PALABRAS CLAVE: Siglo XVIII; historia del pensamiento económico; liberalismo; capitalismo; teoría económica


Traditionally, the 18th century extends from 1688 to 1815 under the convention that homogeneous historical changes are observed from the Glorious Revolution to the Battle of Waterloo. This long eighteenth century thus encompasses a sustained economic growth that is based on new agricultural techniques, on population growth, and on the beginning of the Industrial Revolution, with Great Britain as the main actor. This prominence is evident not only in the technological transformations that promote agriculture and trade, but also in the impact caused by the theoretical advances of economic thinkers.

The prosperity of the eighteenth century, which represents a break with the economic crises that occurred during the previous century, opens the spectrum for the appearance of various economic thinkers who established the principles of classical liberal thought and of a western capitalist system. The schools of economic thought will be represented by the mercantilists, the Physiocrats, then the classical thinkers like Adam Smith, Thomas Malthus, and David Ricardo. Although all agreed that the forces of the economy could be represented rationally, there were profound differences on best economic practices.

On the one hand, the thinkers of mercantilism were against international free trade because they had the conviction of a zero sum: while some gained from commercial transactions, others lost; therefore, the best economic policy was protectionism. On the other hand, the Physiocrats, and thinkers like Adam Smith and David Ricardo, were convinced that, through international trade, nations earned a positive sum, that is, trade brought profits for both buyers and sellers. In the free market, while competition allows better products at lower prices, buyers can survive and continue to enrich themselves.

Another very clear difference is the demographic perspective in relation to economic development. While Thomas Malthus believed that the increase in population would bring misery and poverty, Adam Smith and David Ricardo believed that population growth came hand in hand with economic development and that, with the use of technology, the increase in buyers as well as the increase in producers would bring prosperity to the nations.

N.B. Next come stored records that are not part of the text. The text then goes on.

-- ===== PORT B =====
def border_ok (matrix : List (List Int)) (r c s : Int) : Bool :=
  ((List.range s.toNat).all fun j => pvMget matrix r (c + j) ≠ 0) &&
  ((List.range s.toNat).all fun j => pvMget matrix (r + s - 1) (c + j) ≠ 0) &&
  ((List.range s.toNat).all fun i => pvMget matrix (r + i) c ≠ 0) &&
  ((List.range s.toNat).all fun i => pvMget matrix (r + i) (c + s - 1) ≠ 0)

def max_square_outline_alt (matrix : List (List Int)) : List (Int × Int) :=
  let n : Int := matrix.length
  (((PySem.List.pyRange n 0 (-1)).findSome? (fun size =>
    (PySem.List.pyRange 0 (n - size + 1) 1).findSome? (fun c =>
      (PySem.List.pyRange 0 (n - size + 1) 1).findSome? (fun r =>
        if border_ok matrix r c size then
          some [(c, r), (c + size - 1, r + size - 1)]
        else none)))).getD [])

-- ===== PRECONDITION & SPEC =====
-- Pre_ excludes the empty matrix and ragged matrices (A raises IndexError in the precomputation)
-- and matrices with fewer columns than rows, where A's table reads can go out of range and
-- whether A raises IndexError depends on the data (B raises IndexError on its border scans there).
def Pre_max_square_outline (matrix : List (List Int)) : Prop :=
  matrix ≠ [] ∧ (∀ row ∈ matrix, row.length = (matrix.headD []).length) ∧
    matrix.length ≤ (matrix.headD []).length
instance (matrix : List (List Int)) : Decidable (Pre_max_square_outline matrix) := by
  unfold Pre_max_square_outline; infer_instance

def pvWitness_max_square_outline : List (List Int) := [[1, 1], [1, 0]]

def Spec_max_square_outline (matrix : List (List Int)) (out : List (Int × Int)) : Prop :=
  out = max_square_outline_alt matrix
instance (matrix : List (List Int)) (out : List (Int × Int)) :
    Decidable (Spec_max_square_outline matrix out) := by
  unfold Spec_max_square_outline; infer_instance
lemma aFold (l : List Char) (c h n o s : Int) (hG : Good c h n o s) :
    l.foldl (fun comp aa => pvCounterIAdd comp (pvAATable.getD aa PySem.Dict.empty))
      (canonical c h n o s) =
    canonical (c + (l.map (fun x => (wQ x).1)).sum) (h + (l.map (fun x => (wQ x).2.1)).sum)
      (n + (l.map (fun x => (wQ x).2.2.1)).sum) (o + (l.map (fun x => (wQ x).2.2.2.1)).sum)
      (s + (l.map (fun x => (wQ x).2.2.2.2)).sum) := by
  induction l generalizing c h n o s with
  | nil => simp
  | cons x t ih =>
    rw [List.foldl_cons]
    rcases charEntry x with ⟨he, hw⟩ | ⟨he, hc', hh', hn', ho', hs'⟩
    · rw [he, stepEmpty c h n o s hG, ih c h n o s hG]
      simp [hw]
    · rw [he, stepValid c h n o s _ _ _ _ _ hG hc' hh' hn' ho' hs']
      have hG' : Good ((wQ x).1 + c) ((wQ x).2.1 + h) ((wQ x).2.2.1 + n)
          ((wQ x).2.2.2.1 + o) ((wQ x).2.2.2.2 + s) := by
        rcases hG with ⟨rfl, rfl, rfl, rfl, rfl⟩ | ⟨h1, h2, h3, h4, h5⟩ <;>
          exact Or.inr ⟨by omega, by omega, by omega, by omega, by omega⟩
      rw [ih _ _ _ _ _ hG']
      simp only [List.map_cons, List.sum_cons]
      exact canonical_congr (by ring) (by ring) (by ring) (by ring) (by ring)
-- pv_equiv track=rewrite | github.com/afonsomatos/ist-fp-pb-2017 | Capítulo 6.1/ex_09.py | compara
-- ===== SOURCE A (Python) =====
-- def compara(lista, n, menor):
--     if len(lista) == 0:
--         return []
--
--     el  = lista[0]
--     dif = el - n
--
--     if dif >= 0 and menor or dif < 0 and not menor:
--         return compara(lista[1:], n, menor)
--
--     return [el] + compara(lista[1:], n, menor)
-- ===== SOURCE B (Python) =====
-- def compara(lista, n, menor):
--     return [el for el in lista if (el >= n) != menor]
-- ===== Notes on version B (the rewrite author's own statement) =====
-- stated objective: simpler
-- what changed: Replaces the recursion over lista[1:] with a single filter comprehension whose predicate collapses A's four-way and/or condition to the boolean inequality test (el >= n) != menor.
import Mathlib
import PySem

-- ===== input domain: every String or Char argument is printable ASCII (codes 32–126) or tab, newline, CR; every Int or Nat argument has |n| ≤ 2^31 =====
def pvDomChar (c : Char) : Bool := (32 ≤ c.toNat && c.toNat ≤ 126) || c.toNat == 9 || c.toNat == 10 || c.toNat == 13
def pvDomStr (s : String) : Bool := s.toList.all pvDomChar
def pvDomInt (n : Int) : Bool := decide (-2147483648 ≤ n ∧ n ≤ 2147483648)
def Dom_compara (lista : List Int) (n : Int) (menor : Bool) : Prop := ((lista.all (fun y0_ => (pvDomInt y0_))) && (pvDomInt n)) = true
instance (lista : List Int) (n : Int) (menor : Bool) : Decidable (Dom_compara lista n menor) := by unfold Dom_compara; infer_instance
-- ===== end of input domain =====

-- B replaces A's recursion over lista[1:] with one filter over the list, the keep test collapsed to (el ≥ n) ≠ menor; objective: simpler.

-- ===== PORT A =====
def compara (lista : List Int) (n : Int) (menor : Bool) : List Int :=
  match lista with
  | [] => []
  | el :: rest =>
    let dif := el - n
    if (decide (dif ≥ 0) && menor) || (decide (dif < 0) && !menor) then
      compara rest n menor
    else
      [el] ++ compara rest n menor

-- ===== PORT B =====
def compara_alt (lista : List Int) (n : Int) (menor : Bool) : List Int :=
  lista.filter (fun el => decide (el ≥ n) != menor)

-- ===== PRECONDITION & SPEC =====
def Spec_compara (lista : List Int) (n : Int) (menor : Bool) (out : List Int) : Prop := out = compara_alt lista n menor
instance (lista : List Int) (n : Int) (menor : Bool) (out : List Int) : Decidable (Spec_compara lista n menor out) := by unfold Spec_compara; infer_instance

-- ===== CLAIM (what is proved, stated in full; the proofs are below) =====
def Claim_equal_compara : Prop := ∀ (lista : List Int) (n : Int) (menor : Bool), Dom_compara lista n menor → Spec_compara lista n menor (compara lista n menor)

-- ===== LEMMAS AND PROOFS =====
theorem compara_eq_alt (lista : List Int) (n : Int) (menor : Bool) :
    compara lista n menor = compara_alt lista n menor := by
  induction lista with
  | nil => simp [compara, compara_alt]
  | cons el rest ih =>
    simp only [compara, compara_alt, List.filter_cons] at *
    rw [ih]
    by_cases h : el ≥ n <;> cases menor <;> simp_all

-- ===== VERDICT (by name: the statement is the Claim_ definition above) =====
theorem compara_spec : Claim_equal_compara := by
  intro lista n menor _
  exact compara_eq_alt lista n menor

However, this prosperity would only be possible in a free market where prices and quantities are established through free competition.

On the conception of natural law, that is, that morality can be discovered through reason, the Physiocrats believed that the economy developed through natural laws came inherently in the human being and in their social relationships. These economic natural laws are based on the idea that human beings always want to benefit, in the case of buyers, good products at a lower price, and in the case of producers, lower costs and higher profits.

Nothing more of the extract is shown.